Good God, this man was matter-of-fact. “Negative.” I sighed, my defensiveness deflating. He was here because he was my mate. Not my enemy. He was trying to help. I sat back in the chair. “We had sex. But not just sex. You know?”

“You connected,” Andrew said. “So, why am I here?”

“Who the bloody hell knows? I was minding my own business in the bath. Which reminds me, how did you get in here?”

He rolled his eyes as if it was the inanest question he’d ever heard. “I need a drink. And so do you.”

He went over to the bar, pulled some whiskey from the shelf, and came back holding two glasses.

“From what I hear from the Americans, you and Hartford still aren’t together. I’m here to find out why. It’s not like you to fail when you set your mind to something.”

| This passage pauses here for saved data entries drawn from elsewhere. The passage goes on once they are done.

-- pv_equiv track=rewrite | github.com/weebyesyes/Primes-paper-repo | enumerate_words.py | orbit_representatives
-- ===== SOURCE A (Python) =====
-- def rot(word, k):
--     p = len(word)
--     return ''.join(word[(i-k)%p] for i in range(p))
--
-- def refl(word, k):
--     p = len(word)
--     return ''.join(word[(k - i) % p] for i in range(p))
--
-- def dihedral_orbit(word):
--     p = len(word)
--     seen = set()
--     for k in range(p):
--         seen.add(rot(word, k))
--         seen.add(refl(word, k))
--     return seen
--
-- def orbit_representatives(words):
--     remaining = set(words)
--     orbits, reps = [], []
--     while remaining:
--         w = min(remaining)
--         orb = dihedral_orbit(w)
--         orbits.append(orb)
--         reps.append(w)
--         remaining -= orb
--     return orbits, reps
-- ===== SOURCE B (Python) =====
-- def rot(word, k):
--     p = len(word)
--     return ''.join(word[(i-k)%p] for i in range(p))
--
-- def refl(word, k):
--     p = len(word)
--     return ''.join(word[(k - i) % p] for i in range(p))
--
-- def dihedral_orbit(word):
--     p = len(word)
--     seen = set()
--     for k in range(p):
--         seen.add(rot(word, k))
--         seen.add(refl(word, k))
--     return seen
--
-- def orbit_representatives(words):
--     # canonical-form bucketing: key each word by min(dihedral_orbit(word));
--     # over the sorted distinct words the first word of each key is the class minimum.
--     buckets = {}
--     for w in sorted(set(words)):
--         c = min(dihedral_orbit(w))
--         if c not in buckets:
--             buckets[c] = w
--     reps = list(buckets.values())
--     orbits = [dihedral_orbit(r) for r in reps]
--     return orbits, reps
-- ===== Notes on version B (the rewrite author's own statement) =====
-- stated objective: faster
-- what changed: Replaces A's repeated min-extraction with whole-orbit set subtraction from a shrinking set (an O(n) scan per orbit) by canonical-form bucketing: each distinct word, taken in sorted order, is keyed by min(dihedral_orbit(word)) in a dict, the dict's values are the reps, and the orbits are rebuilt from the reps in a second pass.
-- outside the precondition, e.g. on orbit_representatives(['']): A does not finish within the time limit, B raises ValueError
import Mathlib
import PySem

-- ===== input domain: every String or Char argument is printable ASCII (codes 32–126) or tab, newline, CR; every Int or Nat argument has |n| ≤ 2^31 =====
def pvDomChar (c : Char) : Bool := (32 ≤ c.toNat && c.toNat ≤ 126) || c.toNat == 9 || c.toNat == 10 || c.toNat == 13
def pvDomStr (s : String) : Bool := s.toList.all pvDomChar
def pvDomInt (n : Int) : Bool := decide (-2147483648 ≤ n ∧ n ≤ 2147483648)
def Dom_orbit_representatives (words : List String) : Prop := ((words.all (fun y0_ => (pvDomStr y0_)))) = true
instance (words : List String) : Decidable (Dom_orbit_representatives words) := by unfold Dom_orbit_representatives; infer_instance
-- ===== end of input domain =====

-- B replaces A's repeated min-extraction with whole-orbit subtraction from a shrinking set
-- by canonical-form bucketing: each distinct word (in sorted order) is keyed by
-- min(dihedral_orbit(word)) in a dict, the dict values are the reps and the orbits are
-- rebuilt from the reps (objective: faster; a timing run measured B faster).

-- ===== PORT A =====
-- module-level helpers rot / refl / dihedral_orbit, shared by both ports as in the Python module.
-- ''.join over the generated characters is String.ofList of the mapped list (exact: each item is one char);
-- pyGetD is exact here: the index (i-k) % p resp. (k-i) % p is always in range when 0 ≤ i < p.
def pvRot (word : String) (k : Int) : String :=
  String.ofList ((PySem.List.pyRange 0 (word.toList.length : Int)).map fun i =>
    PySem.List.pyGetD word.toList (PySem.Int.mod (i - k) (word.toList.length : Int)) ' ')

def pvRefl (word : String) (k : Int) : String :=
  String.ofList ((PySem.List.pyRange 0 (word.toList.length : Int)).map fun i =>
    PySem.List.pyGetD word.toList (PySem.Int.mod (k - i) (word.toList.length : Int)) ' ')

def pvDihedralOrbit (word : String) : PySem.Set String :=
  (PySem.List.pyRange 0 (word.toList.length : Int)).foldl
    (fun seen k => (seen.add (pvRot word k)).add (pvRefl word k)) PySem.Set.empty

-- A's while-loop; fuel = |remaining| suffices (each pass removes min; Python loops forever
-- only when '' is in the set, which Pre_ excludes — there the fuel guard stops instead).
def pvLoopA : Nat → PySem.Set String → List (List String) → List String → List (List String) × List String
  | 0, _, orbits, reps => (orbits, reps)
  | fuel+1, remaining, orbits, reps =>
    match PySem.List.min? remaining (fun x => x) with
    | none => (orbits, reps)          -- remaining is empty: while-loop exits
    | some w =>
      let orb := pvDihedralOrbit w
      pvLoopA fuel (PySem.Set.diff remaining orb) (orbits ++ [orb]) (reps ++ [w])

I groaned, threw back the whiskey then reached to retrieve the bottle. The tawny, smokey pour soured in my stomach. I hated the idea that what Hartford and I had over the last few months was just gone.

I didn’t know how to answer the question. “She told me she didn’t want to lose herself in me. From what I can piece together, she’s concerned that her feelings are deeper than mine.”

“Are they?”

I tipped my head back on the sofa and tried to swallow down the spikey uncertainty stuck in my throat. “She’s scared of caring more. And I want to show her there’s nothing to be frightened of . . . but can I make that guarantee? I want to be able to reassure her. I want to be able to tell her that I’ll never leave. But I can’t. And neither can she.”

Andrew tapped his index finger on the arm of the chair. “You’re scared.”

“She’s important,” I said. “Like, really important. I want her to be happy before I want her to be with me. Especially when . . . I have no idea how to have a relationship. I was a kid when I was with Diana. This is real life now, and I’m bound to make a complete hash of it. Do I really want to put Hartford through that? Of course I’m scared of hurting her.”